Я смотрю на бумаги, которые пододвинули ко мне. И внезапно в голове становится ясно, я резко вспоминаю детали разговора юристов, директора, Нортона и Монтгомери. «Судя по вашим фотографиям, вам надо похудеть в ногах», «надо накачать пресс», «вы будете тренироваться на одной базе с другими моделями», «работать с диетологом и психологом», «в случае нарушения обязаны выплатить штраф». Ясность в голове обрушивается на меня, как пробуждение. Вашу мать! Это же победа! Я вытащила тот самый билет. Осталось лишь похудеть килограмма на два. А там по приезду начнутся тренировки и я буду в форме. Главное, не сойти с ума. Дальше начнутся фотосессии, прослушивание. И какой-то коучинг с психологами и диетологами. Высший разряд! Все круто и классно!

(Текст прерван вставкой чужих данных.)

-- find? only depends on the predicate's values on members
theorem pv_find?_congr {α : Type} (l : List α) (p q : α → Bool)
    (h : ∀ x ∈ l, p x = q x) : l.find? p = l.find? q := by
  induction l with
  | nil => rfl
  | cons x xs ih =>
    rw [List.find?_cons, List.find?_cons, h x (by simp)]
    cases q x with
    | true => rfl
    | false => exact ih (fun y hy => h y (by simp [hy]))

-- every element of the stripped-lines list is its own strip
theorem pv_lines_stripped (blob : String) (l : String)
    (hl : l ∈ ((PySem.Str.splitlines blob).filter
        (fun s => PySem.Str.strip s ≠ "")).map PySem.Str.strip) :
    PySem.Str.strip l = l := by
  simp only [List.mem_map] at hl
  obtain ⟨s, _, rfl⟩ := hl
  exact pv_str_strip_idem s

theorem pv_startswith_http_ne_empty (s : String)
    (h : PySem.Str.startswith s "http" = true) : s ≠ "" := by
  intro he
  subst he
  rw [PySem.Str.startswith_eq] at h
  rw [PySem.Chars.startswith_iff] at h
  simp at h

theorem parse_product_blob_eq (blob : String) :
    parse_product_blob blob = parse_product_blob_alt blob := by
  by_cases hb : blob = ""
  · subst hb; decide
  · unfold parse_product_blob parse_product_blob_alt
    rw [if_neg hb]
    dsimp only
    set lines := ((PySem.Str.splitlines blob).filter
        (fun l => PySem.Str.strip l ≠ "")).map PySem.Str.strip with hlines
    have hmem : ∀ l ∈ lines, PySem.Str.strip l = l := fun l hl =>
      pv_lines_stripped blob l (hlines ▸ hl)
    have hslice : PySem.List.slice lines (some 1) none = lines.tail := by
      rw [PySem.List.slice_from lines (by norm_num : (0:Int) ≤ 1)]
      simp [List.drop_one]
    rw [hslice]
    set pairs := lines.zip lines.tail with hpairs
    -- pair members are stripped lines
    have hmem2 : ∀ q ∈ pairs, PySem.Str.strip q.2 = q.2 := by
      intro q hq
      exact hmem q.2 (List.mem_of_mem_tail (List.of_mem_zip hq).2)
    -- 1) rewrite A's fold body into guarded component form and split
    have hsplit :
        (PySem.List.enumerate lines 0).foldl
          (fun (st : Option String × Option String) p =>
            let url := if PySem.Str.lower p.2 = "product page on your website" then
                if p.1 + 1 < (lines.length : Int) then
                  let cand := PySem.Str.strip (PySem.List.pyGetD lines (p.1 + 1) "")
                  if PySem.Str.startswith cand "http" then some cand else st.1
                else st.1
              else st.1
            let pid := if PySem.Str.lower p.2 = "product id" then
                if p.1 + 1 < (lines.length : Int) then
                  some (PySem.Str.strip (PySem.List.pyGetD lines (p.1 + 1) ""))
                else st.2
              else st.2
            (url, pid)) (none, none)
        = ((PySem.List.enumerate lines 0).foldl
            (fun (u : Option String) p => if p.1 + 1 < (lines.length : Int)
              then (fun u line nxt =>
                if PySem.Str.lower line = "product page on your website" then
                  (if PySem.Str.startswith (PySem.Str.strip nxt) "http"
                    then some (PySem.Str.strip nxt) else u)
                else u) u p.2 (PySem.List.pyGetD lines (p.1 + 1) "") else u) none,
           (PySem.List.enumerate lines 0).foldl
            (fun (u : Option String) p => if p.1 + 1 < (lines.length : Int)
              then (fun u line nxt =>
                if PySem.Str.lower line = "product id"
                  then some (PySem.Str.strip nxt) else u) u p.2
                (PySem.List.pyGetD lines (p.1 + 1) "") else u) none) := by
      rw [← pv_foldl_pair_split]
      apply PySem.List.foldl_congr_mem
      intro st p _
      dsimp only
      congr 1 <;> [skip; skip]
      · by_cases h1 : PySem.Str.lower p.2 = "product page on your website" <;>
          by_cases h2 : p.1 + 1 < (lines.length : Int) <;> simp [h1, h2]
      · by_cases h1 : PySem.Str.lower p.2 = "product id" <;>
          by_cases h2 : p.1 + 1 < (lines.length : Int) <;> simp [h1, h2]
    rw [hsplit]
    -- 2) enumerate-fold → pairs-fold, for each component
    have hA := pv_foldl_enum_adj (fun u line nxt =>
        if PySem.Str.lower line = "product page on your website" then
          (if PySem.Str.startswith (PySem.Str.strip nxt) "http"
            then some (PySem.Str.strip nxt) else u)
        else u) lines lines 0 (by simp) none
    have hP := pv_foldl_enum_adj (fun u line nxt =>
        if PySem.Str.lower line = "product id"
          then some (PySem.Str.strip nxt) else u) lines lines 0 (by simp) none
    simp only [Nat.cast_zero] at hA hP
    rw [hA, hP]
    -- 3) last-wins → reverse find?
    have hurl :
        pairs.foldl (fun u q =>
            if PySem.Str.lower q.1 = "product page on your website" then
              (if PySem.Str.startswith (PySem.Str.strip q.2) "http"
                then some (PySem.Str.strip q.2) else u)
            else u) none
        = (pairs.reverse.find? (fun q =>
            PySem.Str.lower q.1 = "product page on your website" ∧
              PySem.Str.startswith q.2 "http" = true)).map (fun q => q.2) := by
      have h1 : pairs.foldl (fun u q =>
            if PySem.Str.lower q.1 = "product page on your website" then
              (if PySem.Str.startswith (PySem.Str.strip q.2) "http"
                then some (PySem.Str.strip q.2) else u)
            else u) none
          = pairs.foldl (fun u q =>
              if (decide (PySem.Str.lower q.1 = "product page on your website") &&
                  PySem.Str.startswith q.2 "http") then some (PySem.Str.strip q.2)
              else u) none := by
        apply PySem.List.foldl_congr_mem
        intro u q hq
        rw [hmem2 q hq]
        by_cases h1 : PySem.Str.lower q.1 = "product page on your website" <;>
          cases h2 : PySem.Str.startswith q.2 "http" <;>
            simp at h2 <;> simp [h1, h2]
      rw [h1, pv_foldl_lastwins]
      rw [pv_find?_congr pairs.reverse _
        (fun q => decide (PySem.Str.lower q.1 = "product page on your website" ∧
          PySem.Str.startswith q.2 "http" = true))
        (by intro q hq
            by_cases h1 : PySem.Str.lower q.1 = "product page on your website" <;>
              cases h2 : PySem.Str.startswith q.2 "http" <;>
                simp at h2 <;> simp [h1, h2])]
      cases hf : pairs.reverse.find? (fun q =>
          decide (PySem.Str.lower q.1 = "product page on your website" ∧
            PySem.Str.startswith q.2 "http" = true)) with
      | none => simp
      | some q =>
        have hqm : q ∈ pairs := by
          have := List.mem_of_find?_eq_some hf
          simpa using this
        simp [hmem2 q hqm]
    have hpid :
        pairs.foldl (fun u q =>
            if PySem.Str.lower q.1 = "product id"
              then some (PySem.Str.strip q.2) else u) none
        = (pairs.reverse.find? (fun q =>
            PySem.Str.lower q.1 = "product id")).map (fun q => q.2) := by
      have h1 : pairs.foldl (fun u q =>
            if PySem.Str.lower q.1 = "product id"
              then some (PySem.Str.strip q.2) else u) none
          = pairs.foldl (fun u q =>
              if decide (PySem.Str.lower q.1 = "product id")
                then some (PySem.Str.strip q.2) else u) none := by
        apply PySem.List.foldl_congr_mem
        intro u q _
        by_cases h1 : PySem.Str.lower q.1 = "product id" <;> simp [h1]
      rw [h1, pv_foldl_lastwins]
      cases hf : pairs.reverse.find? (fun q => decide (PySem.Str.lower q.1 = "product id")) with
      | none => simp
      | some q =>
        have hqm : q ∈ pairs := by
          have := List.mem_of_find?_eq_some hf
          simpa using this
        simp [hmem2 q hqm]
    rw [hurl, hpid]
    -- 4) final url assembly
    dsimp only
    congr 1
    cases hf : (pairs.reverse.find? (fun q =>
        PySem.Str.lower q.1 = "product page on your website" ∧
          PySem.Str.startswith q.2 "http" = true)) with
    | none =>
      simp only [hf, Option.map_none, true_or, if_true]
      cases lines.find? (fun l => PySem.Str.startswith l "http") <;> rfl
    | some q =>
      have hhttp : PySem.Str.startswith q.2 "http" = true := by
        have := List.find?_eq_some_iff_append.mp hf
        have hq := this.1
        simp only [decide_eq_true_eq] at hq
        exact hq.2
      have hne : (some q.2 : Option String) ≠ some "" := by
        simpa using pv_startswith_http_ne_empty q.2 hhttp
      simp only [hf, Option.map_some]
      rw [if_neg]
      simp only [not_or]
      exact ⟨by simp, hne⟩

Я схватываю ручку и резким росчерками начинаю ставить подписи на договорах, пока снова не провалилась в беспамятство. Welcome to the panic room!
Изабель
Ветер дует в лицо. Свежий воздух бьет меня по щекам, вплетается в волосы, на скорости 50 миль в час вышибает из меня любые тревожные мысли, маниакальные-депрессивные заморочки, гадкие замечания и едкие чужие взгляды за весь день. Есть я и ветер. Дорога открыта. Мы едем. Возможно, расшибемся. Возможно, потеряем управление и уйдем в кювет. Но это лишь возможно.
Четыре колеса вертятся. Окно открыто. Свежий воздух бьет.
Солнце слепит, отражаясь от возбужденной от скорости, горячей машины. За рулем Стивен. Таня сидит рядом с ним, положив свои босые ноги на панель. Ветер задрал ее юбку и всем видны ее голубые трусы. Но нам плевать: Стивену, который не раз снимал их, Тане, которая привыкла, как и я, быть в одном белье на публике, мне, которая каждый день видела ее трусах, выходящей то из ванны, то вечером ложащуюся спать. Не все равно только проносящимся мимо машинам, где толстые мужья, везущие свои семьи на уикенд, замечали длинные ноги Тани и жадно разглядывали их. Ну и дальнобойщикам, которым сверху открывалось больше.